Muribeca começa citando a abertura de Cem anos de solidão, de Gabriel García Marquez, traçando, de cara, um paralelo entre a Macondo do romance e Muribeca, o Conjunto Habitacional Muribeca, situado em Jaboatão dos Guararapes, em Pernambuco. Em seguida, um entrevistado, que citou o romance, comenta que Muribeca é para ele um lugar em que o fantástico e o real se encontram, visto que suas transformações na última década mudaram tanto o local que se tornou irreconhecível.

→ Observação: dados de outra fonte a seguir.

-- pv_equiv track=rewrite | github.com/Eko-Refugium/DNAbyte | dnabyte/encoding/no_homopolymer/encode.py | binary_to_dna_custom
-- ===== SOURCE A (Python) =====
-- def binary_to_dna_custom(binary_sequence):
--     """
--     Translates a binary string to a DNA string.
--
--     For every even position, a 0 and 1 are translated to T and G, respectively.
--     For every odd position, a 0 and 1 are translated to C and A, respectively.
--     """
--     dna_sequence = []
--     for i, bit in enumerate(binary_sequence):
--         if i % 2 == 0:  # Even position
--             if bit == '0':
--                 dna_sequence.append('T')
--             else:
--                 dna_sequence.append('G')
--         else:  # Odd position
--             if bit == '0':
--                 dna_sequence.append('C')
--             else:
--                 dna_sequence.append('A')
--     return ''.join(dna_sequence)
-- ===== SOURCE B (Python) =====
-- def binary_to_dna_custom(binary_sequence):
--     """Slice-based rewrite: map even/odd position slices uniformly, then interleave."""
--     evens = ['T' if c == '0' else 'G' for c in binary_sequence[0::2]]
--     odds = ['C' if c == '0' else 'A' for c in binary_sequence[1::2]]
--     interleaved = []
--     for e, o in zip(evens, odds):
--         interleaved.append(e)
--         interleaved.append(o)
--     interleaved.extend(evens[len(odds):])
--     return ''.join(interleaved)
-- ===== Notes on version B (the rewrite author's own statement) =====
-- stated objective: alternative
-- what changed: Replaces the single indexed loop with per-parity branching by slicing the string into even- and odd-position characters, mapping each slice with one uniform rule, and interleaving the two mapped slices (appending the leftover even character for odd lengths).
import Mathlib
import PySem

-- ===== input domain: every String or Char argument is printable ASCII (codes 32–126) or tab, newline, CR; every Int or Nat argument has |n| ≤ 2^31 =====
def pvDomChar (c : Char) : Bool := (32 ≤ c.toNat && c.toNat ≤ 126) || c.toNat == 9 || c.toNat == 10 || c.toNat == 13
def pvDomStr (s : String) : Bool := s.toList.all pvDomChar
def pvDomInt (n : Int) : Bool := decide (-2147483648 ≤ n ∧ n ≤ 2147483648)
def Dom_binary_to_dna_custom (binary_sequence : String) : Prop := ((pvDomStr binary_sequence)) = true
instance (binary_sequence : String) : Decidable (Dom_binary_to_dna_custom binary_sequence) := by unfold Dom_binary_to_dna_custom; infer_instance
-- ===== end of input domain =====

-- ===== PORT A =====
-- B interleaves uniformly-mapped even/odd slices instead of A's indexed per-character loop (alternative decomposition).
-- loop 'for i, bit in enumerate(...)' appending one char per bit, ported as structural recursion carrying the index i
def pvGoA : Nat → List Char → List Char
  | _, [] => []
  | i, c :: t =>
    (if i % 2 == 0 then (if c == '0' then 'T' else 'G')
     else (if c == '0' then 'C' else 'A')) :: pvGoA (i + 1) t

def binary_to_dna_custom (binary_sequence : String) : String :=
  String.mk (pvGoA 0 binary_sequence.toList)

-- ===== PORT B =====
-- exact port of Python's extended slice xs[0::2] (every second element starting at 0)
def pvEveryOther : List Char → List Char
  | [] => []
  | [a] => [a]
  | a :: _ :: t => a :: pvEveryOther t

-- the 'for e, o in zip(evens, odds)' loop appending e then o
def pvZipInterleave : List Char → List Char → List Char
  | e :: es, o :: os => e :: o :: pvZipInterleave es os
  | _, _ => []

def binary_to_dna_custom_alt (binary_sequence : String) : String :=
  let l := binary_sequence.toList
  let evens := (pvEveryOther l).map (fun c => if c == '0' then 'T' else 'G')
  let odds := (pvEveryOther l.tail).map (fun c => if c == '0' then 'C' else 'A')
  String.mk (pvZipInterleave evens odds ++ evens.drop odds.length)

-- ===== PRECONDITION & SPEC =====
def Spec_binary_to_dna_custom (binary_sequence : String) (out : String) : Prop := out = binary_to_dna_custom_alt binary_sequence
instance (binary_sequence : String) (out : String) : Decidable (Spec_binary_to_dna_custom binary_sequence out) := by unfold Spec_binary_to_dna_custom; infer_instance

-- ===== CLAIM (what is proved, stated in full; the proofs are below) =====
def Claim_equal_binary_to_dna_custom : Prop := ∀ (binary_sequence : String), Dom_binary_to_dna_custom binary_sequence → Spec_binary_to_dna_custom binary_sequence (binary_to_dna_custom binary_sequence)

-- ===== LEMMAS AND PROOFS =====

theorem pvGoA_parity (l : List Char) (i : Nat) : pvGoA (i + 2) l = pvGoA i l := by
  induction l generalizing i with
  | nil => rfl
  | cons c t ih =>
      simp only [pvGoA, ih]
      have : (i + 2) % 2 = i % 2 := by omega
      rw [this]

theorem pvEveryOther_cons (x : Char) (xs : List Char) :
    pvEveryOther (x :: xs) = x :: pvEveryOther xs.tail := by
  cases xs <;> rfl

theorem pvKey : ∀ (l : List Char),
    pvGoA 0 l =
      pvZipInterleave ((pvEveryOther l).map (fun c => if c == '0' then 'T' else 'G'))
          ((pvEveryOther l.tail).map (fun c => if c == '0' then 'C' else 'A')) ++
        ((pvEveryOther l).map (fun c => if c == '0' then 'T' else 'G')).drop
          ((pvEveryOther l.tail).map (fun c => if c == '0' then 'C' else 'A')).length
  | [] => rfl
  | [a] => by simp [pvGoA, pvEveryOther, pvZipInterleave]
  | a :: b :: t => by
      have ih := pvKey t
      have h2 : pvGoA 2 t = pvGoA 0 t := pvGoA_parity t 0
      simp only [pvGoA, pvEveryOther_cons, List.tail_cons, List.map_cons, pvZipInterleave,
        List.length_cons, List.drop_succ_cons, Nat.reduceAdd, Nat.reduceMod, Nat.reduceBEq,
        reduceIte]
      rw [h2, ih]
      simp

-- ===== VERDICT (by name: the statement is the Claim_ definition above) =====
theorem binary_to_dna_custom_spec : Claim_equal_binary_to_dna_custom := by
  intro s _
  show _ = _
  simp only [binary_to_dna_custom, binary_to_dna_custom_alt]
  rw [pvKey]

A causa dessas mudanças, como não poderia deixar de ser, é a especulação imobiliária. O documentário de Alcione Ferreira e Camilo Soares dá conta de um espaço em franca decadência, transformações irreversíveis que colocam de lado o aspecto humano em prol do lucro. Com uma fotografia esmaecida, assinada pelos diretores, temos um filme melancólico, que resgata a história de pessoas do bairro.
Inês, dona da livraria e papelaria que leva seu nome, conta que mora lá desde 1983. Ela admite ser uma espécie de psicóloga local, a quem todos vão procurar num momento difícil. “Daqui não saio, mas estão me tirando daqui aos poucos. Trocaram a letra da música, infelizmente.”
Há, no entanto, a resistência dos moradores e moradoras que lutam para ficar em seus apartamentos, num ambiente melancólico e abandonado. São histórias de luta e opressão, de Davis contra Golias da especulação imobiliária, que refletem histórias parecidas de diversas regiões do país – sempre periféricas.
Contrastando depoimentos e imagens do conjunto habitacional, o filme resgata imagens de arquivo dos próprios moradores – em montagens de peças teatrais, filmagens do local, festas. Vem à tela um colorido que contrasta com a tristeza das cores gastas do presente.
Com pouco mais de 80 minutos, Muribeca, às vezes, parece esticado apenas para chegar à duração de um longa. Há questões que se repetem, imagens que, mesmo sendo diferentes, são iguais e prolongam o filme mais do que parece necessitar. É claro que a dupla da direção está aqui à procura de um tempo próprio para narrar esse momento do conjunto habitacional, e é um tempo meditativo. Mas, na verdade, no presente se faz necessária a tomada de medidas urgentes.